**Assignment**
Take from the listing each line that has the string "teensB".

**Record excerpts**
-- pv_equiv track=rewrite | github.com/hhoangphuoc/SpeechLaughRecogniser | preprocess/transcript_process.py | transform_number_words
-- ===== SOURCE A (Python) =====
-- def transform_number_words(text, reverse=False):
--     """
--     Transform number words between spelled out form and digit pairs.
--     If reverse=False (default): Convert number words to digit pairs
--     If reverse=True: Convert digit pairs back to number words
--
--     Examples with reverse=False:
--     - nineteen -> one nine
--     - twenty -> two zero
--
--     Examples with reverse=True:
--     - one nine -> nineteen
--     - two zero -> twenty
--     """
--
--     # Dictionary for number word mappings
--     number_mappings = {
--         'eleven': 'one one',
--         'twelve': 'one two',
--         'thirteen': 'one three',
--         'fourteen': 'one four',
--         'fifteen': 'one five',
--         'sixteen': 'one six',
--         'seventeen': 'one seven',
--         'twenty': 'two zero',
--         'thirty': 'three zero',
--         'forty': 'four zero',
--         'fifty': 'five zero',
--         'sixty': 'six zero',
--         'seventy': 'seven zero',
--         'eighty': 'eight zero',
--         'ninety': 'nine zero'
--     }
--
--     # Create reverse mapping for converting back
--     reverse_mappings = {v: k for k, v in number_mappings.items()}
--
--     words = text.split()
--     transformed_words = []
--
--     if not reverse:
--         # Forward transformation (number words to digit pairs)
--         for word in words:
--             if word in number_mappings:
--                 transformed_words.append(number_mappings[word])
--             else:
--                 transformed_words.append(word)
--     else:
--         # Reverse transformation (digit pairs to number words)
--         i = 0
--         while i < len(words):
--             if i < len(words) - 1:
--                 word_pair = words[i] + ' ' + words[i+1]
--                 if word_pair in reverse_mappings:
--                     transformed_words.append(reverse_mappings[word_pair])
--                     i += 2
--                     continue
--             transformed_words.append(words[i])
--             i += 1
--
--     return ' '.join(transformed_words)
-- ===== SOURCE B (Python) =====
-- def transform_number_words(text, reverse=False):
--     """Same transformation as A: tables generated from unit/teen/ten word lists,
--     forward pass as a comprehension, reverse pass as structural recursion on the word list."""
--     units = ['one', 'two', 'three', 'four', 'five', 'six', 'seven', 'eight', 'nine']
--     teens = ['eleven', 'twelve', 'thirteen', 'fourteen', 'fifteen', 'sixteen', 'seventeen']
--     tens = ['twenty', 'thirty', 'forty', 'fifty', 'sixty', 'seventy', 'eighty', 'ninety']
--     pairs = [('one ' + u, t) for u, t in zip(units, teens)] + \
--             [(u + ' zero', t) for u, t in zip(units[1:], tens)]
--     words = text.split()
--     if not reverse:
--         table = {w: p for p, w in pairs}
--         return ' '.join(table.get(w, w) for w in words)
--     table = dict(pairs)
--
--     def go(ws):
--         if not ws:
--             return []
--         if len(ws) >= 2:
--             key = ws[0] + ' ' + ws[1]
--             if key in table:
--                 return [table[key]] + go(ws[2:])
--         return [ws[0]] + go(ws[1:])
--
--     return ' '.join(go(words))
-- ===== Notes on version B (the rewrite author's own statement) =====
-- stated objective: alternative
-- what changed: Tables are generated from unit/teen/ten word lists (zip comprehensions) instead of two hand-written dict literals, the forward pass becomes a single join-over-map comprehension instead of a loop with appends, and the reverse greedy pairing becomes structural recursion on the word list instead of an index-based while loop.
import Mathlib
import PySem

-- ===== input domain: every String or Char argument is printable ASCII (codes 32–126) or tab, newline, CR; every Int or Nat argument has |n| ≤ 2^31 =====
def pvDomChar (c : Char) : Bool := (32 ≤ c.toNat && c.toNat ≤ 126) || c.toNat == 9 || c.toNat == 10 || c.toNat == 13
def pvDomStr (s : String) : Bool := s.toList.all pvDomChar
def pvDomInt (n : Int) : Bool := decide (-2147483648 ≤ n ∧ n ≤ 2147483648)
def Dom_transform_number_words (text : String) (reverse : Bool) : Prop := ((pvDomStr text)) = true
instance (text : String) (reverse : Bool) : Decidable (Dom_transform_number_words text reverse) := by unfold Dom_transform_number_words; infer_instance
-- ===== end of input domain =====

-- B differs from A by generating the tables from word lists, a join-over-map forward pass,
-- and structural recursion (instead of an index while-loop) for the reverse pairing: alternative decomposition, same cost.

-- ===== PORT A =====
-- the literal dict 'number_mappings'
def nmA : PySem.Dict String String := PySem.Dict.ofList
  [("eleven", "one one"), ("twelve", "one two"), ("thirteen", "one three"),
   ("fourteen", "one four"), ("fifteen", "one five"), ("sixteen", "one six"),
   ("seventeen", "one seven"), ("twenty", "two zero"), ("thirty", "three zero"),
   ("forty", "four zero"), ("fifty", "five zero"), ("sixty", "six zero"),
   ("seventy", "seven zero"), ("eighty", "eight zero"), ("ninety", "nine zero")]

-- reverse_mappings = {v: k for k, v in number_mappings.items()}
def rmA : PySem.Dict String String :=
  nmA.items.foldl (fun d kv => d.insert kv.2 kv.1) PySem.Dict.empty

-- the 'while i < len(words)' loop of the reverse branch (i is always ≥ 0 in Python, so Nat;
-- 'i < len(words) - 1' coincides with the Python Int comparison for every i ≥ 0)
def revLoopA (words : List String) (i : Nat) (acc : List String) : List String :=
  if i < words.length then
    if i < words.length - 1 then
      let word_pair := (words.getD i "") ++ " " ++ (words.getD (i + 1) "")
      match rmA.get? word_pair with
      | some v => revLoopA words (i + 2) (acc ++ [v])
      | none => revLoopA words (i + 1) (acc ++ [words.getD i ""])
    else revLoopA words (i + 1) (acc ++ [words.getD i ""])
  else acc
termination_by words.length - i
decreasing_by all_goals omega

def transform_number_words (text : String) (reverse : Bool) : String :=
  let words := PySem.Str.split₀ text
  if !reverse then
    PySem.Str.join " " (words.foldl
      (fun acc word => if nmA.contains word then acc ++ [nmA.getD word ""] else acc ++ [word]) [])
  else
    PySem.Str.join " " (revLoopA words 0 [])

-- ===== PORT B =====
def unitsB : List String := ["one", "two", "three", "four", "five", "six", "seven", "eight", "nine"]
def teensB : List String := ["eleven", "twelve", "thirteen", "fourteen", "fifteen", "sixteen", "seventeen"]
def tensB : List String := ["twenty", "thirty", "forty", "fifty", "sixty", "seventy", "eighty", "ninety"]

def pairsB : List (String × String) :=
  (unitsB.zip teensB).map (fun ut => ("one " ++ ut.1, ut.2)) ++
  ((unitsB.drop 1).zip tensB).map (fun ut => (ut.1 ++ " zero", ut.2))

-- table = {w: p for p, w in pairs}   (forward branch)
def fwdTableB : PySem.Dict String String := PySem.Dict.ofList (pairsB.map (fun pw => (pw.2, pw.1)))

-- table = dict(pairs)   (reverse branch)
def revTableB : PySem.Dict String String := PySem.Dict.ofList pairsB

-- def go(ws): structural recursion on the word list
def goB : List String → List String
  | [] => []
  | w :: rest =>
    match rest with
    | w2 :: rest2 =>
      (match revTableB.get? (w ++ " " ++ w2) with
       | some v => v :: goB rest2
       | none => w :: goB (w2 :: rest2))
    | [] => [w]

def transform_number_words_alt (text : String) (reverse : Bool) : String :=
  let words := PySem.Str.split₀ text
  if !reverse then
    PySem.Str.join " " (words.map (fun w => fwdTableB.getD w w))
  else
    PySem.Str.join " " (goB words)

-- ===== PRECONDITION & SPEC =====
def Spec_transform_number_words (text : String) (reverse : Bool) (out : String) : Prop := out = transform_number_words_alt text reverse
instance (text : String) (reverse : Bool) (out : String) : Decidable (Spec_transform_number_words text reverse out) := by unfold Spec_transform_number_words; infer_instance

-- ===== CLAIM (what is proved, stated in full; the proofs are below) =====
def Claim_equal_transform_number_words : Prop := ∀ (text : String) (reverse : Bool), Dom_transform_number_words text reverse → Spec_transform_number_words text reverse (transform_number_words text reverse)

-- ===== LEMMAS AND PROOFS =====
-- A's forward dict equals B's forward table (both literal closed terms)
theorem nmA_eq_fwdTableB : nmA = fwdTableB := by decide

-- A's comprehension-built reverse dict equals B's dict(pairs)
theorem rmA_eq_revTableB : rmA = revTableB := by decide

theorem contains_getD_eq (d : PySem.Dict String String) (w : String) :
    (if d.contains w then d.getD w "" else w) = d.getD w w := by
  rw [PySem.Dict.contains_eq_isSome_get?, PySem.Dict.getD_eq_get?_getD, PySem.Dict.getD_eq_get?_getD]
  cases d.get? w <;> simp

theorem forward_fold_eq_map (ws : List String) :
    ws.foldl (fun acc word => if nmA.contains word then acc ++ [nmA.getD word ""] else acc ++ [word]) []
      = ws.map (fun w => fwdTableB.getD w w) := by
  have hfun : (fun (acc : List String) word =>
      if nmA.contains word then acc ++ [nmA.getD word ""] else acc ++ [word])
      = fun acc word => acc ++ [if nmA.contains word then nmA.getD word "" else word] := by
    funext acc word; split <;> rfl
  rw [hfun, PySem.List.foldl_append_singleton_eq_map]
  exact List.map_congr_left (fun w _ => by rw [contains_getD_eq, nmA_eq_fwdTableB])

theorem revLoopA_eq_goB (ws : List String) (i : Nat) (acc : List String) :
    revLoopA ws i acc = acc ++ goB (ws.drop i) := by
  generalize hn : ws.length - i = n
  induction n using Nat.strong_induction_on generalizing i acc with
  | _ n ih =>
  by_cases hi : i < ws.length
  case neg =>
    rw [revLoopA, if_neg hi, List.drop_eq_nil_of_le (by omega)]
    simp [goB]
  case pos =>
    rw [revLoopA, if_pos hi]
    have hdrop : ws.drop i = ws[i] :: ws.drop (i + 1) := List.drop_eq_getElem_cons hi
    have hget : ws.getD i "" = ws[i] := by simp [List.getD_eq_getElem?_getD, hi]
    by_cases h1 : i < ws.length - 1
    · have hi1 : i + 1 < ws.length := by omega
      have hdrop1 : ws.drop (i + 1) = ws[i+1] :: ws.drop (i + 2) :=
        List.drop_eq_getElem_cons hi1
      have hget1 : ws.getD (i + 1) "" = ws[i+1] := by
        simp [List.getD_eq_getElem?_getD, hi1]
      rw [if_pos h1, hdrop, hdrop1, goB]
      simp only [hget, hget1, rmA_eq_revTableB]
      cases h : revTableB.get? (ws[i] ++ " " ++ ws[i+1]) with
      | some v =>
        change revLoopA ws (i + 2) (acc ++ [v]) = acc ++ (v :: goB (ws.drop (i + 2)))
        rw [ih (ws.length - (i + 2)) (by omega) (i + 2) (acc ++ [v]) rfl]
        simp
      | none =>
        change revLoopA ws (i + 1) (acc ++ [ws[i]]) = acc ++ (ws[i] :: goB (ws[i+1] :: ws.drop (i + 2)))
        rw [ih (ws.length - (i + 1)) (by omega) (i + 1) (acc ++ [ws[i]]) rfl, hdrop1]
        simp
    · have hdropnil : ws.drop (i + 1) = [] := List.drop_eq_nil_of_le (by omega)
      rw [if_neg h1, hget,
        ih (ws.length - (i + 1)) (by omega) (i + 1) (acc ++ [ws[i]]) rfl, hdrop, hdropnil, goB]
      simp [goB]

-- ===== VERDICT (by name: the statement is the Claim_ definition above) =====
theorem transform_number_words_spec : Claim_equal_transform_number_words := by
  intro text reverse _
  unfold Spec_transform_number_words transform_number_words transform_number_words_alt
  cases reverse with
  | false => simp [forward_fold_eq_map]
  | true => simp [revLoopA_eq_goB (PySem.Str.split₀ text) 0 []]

**Answer section**
def teensB : List String := ["eleven", "twelve", "thirteen", "fourteen", "fifteen", "sixteen", "seventeen"]
  (unitsB.zip teensB).map (fun ut => ("one " ++ ut.1, ut.2)) ++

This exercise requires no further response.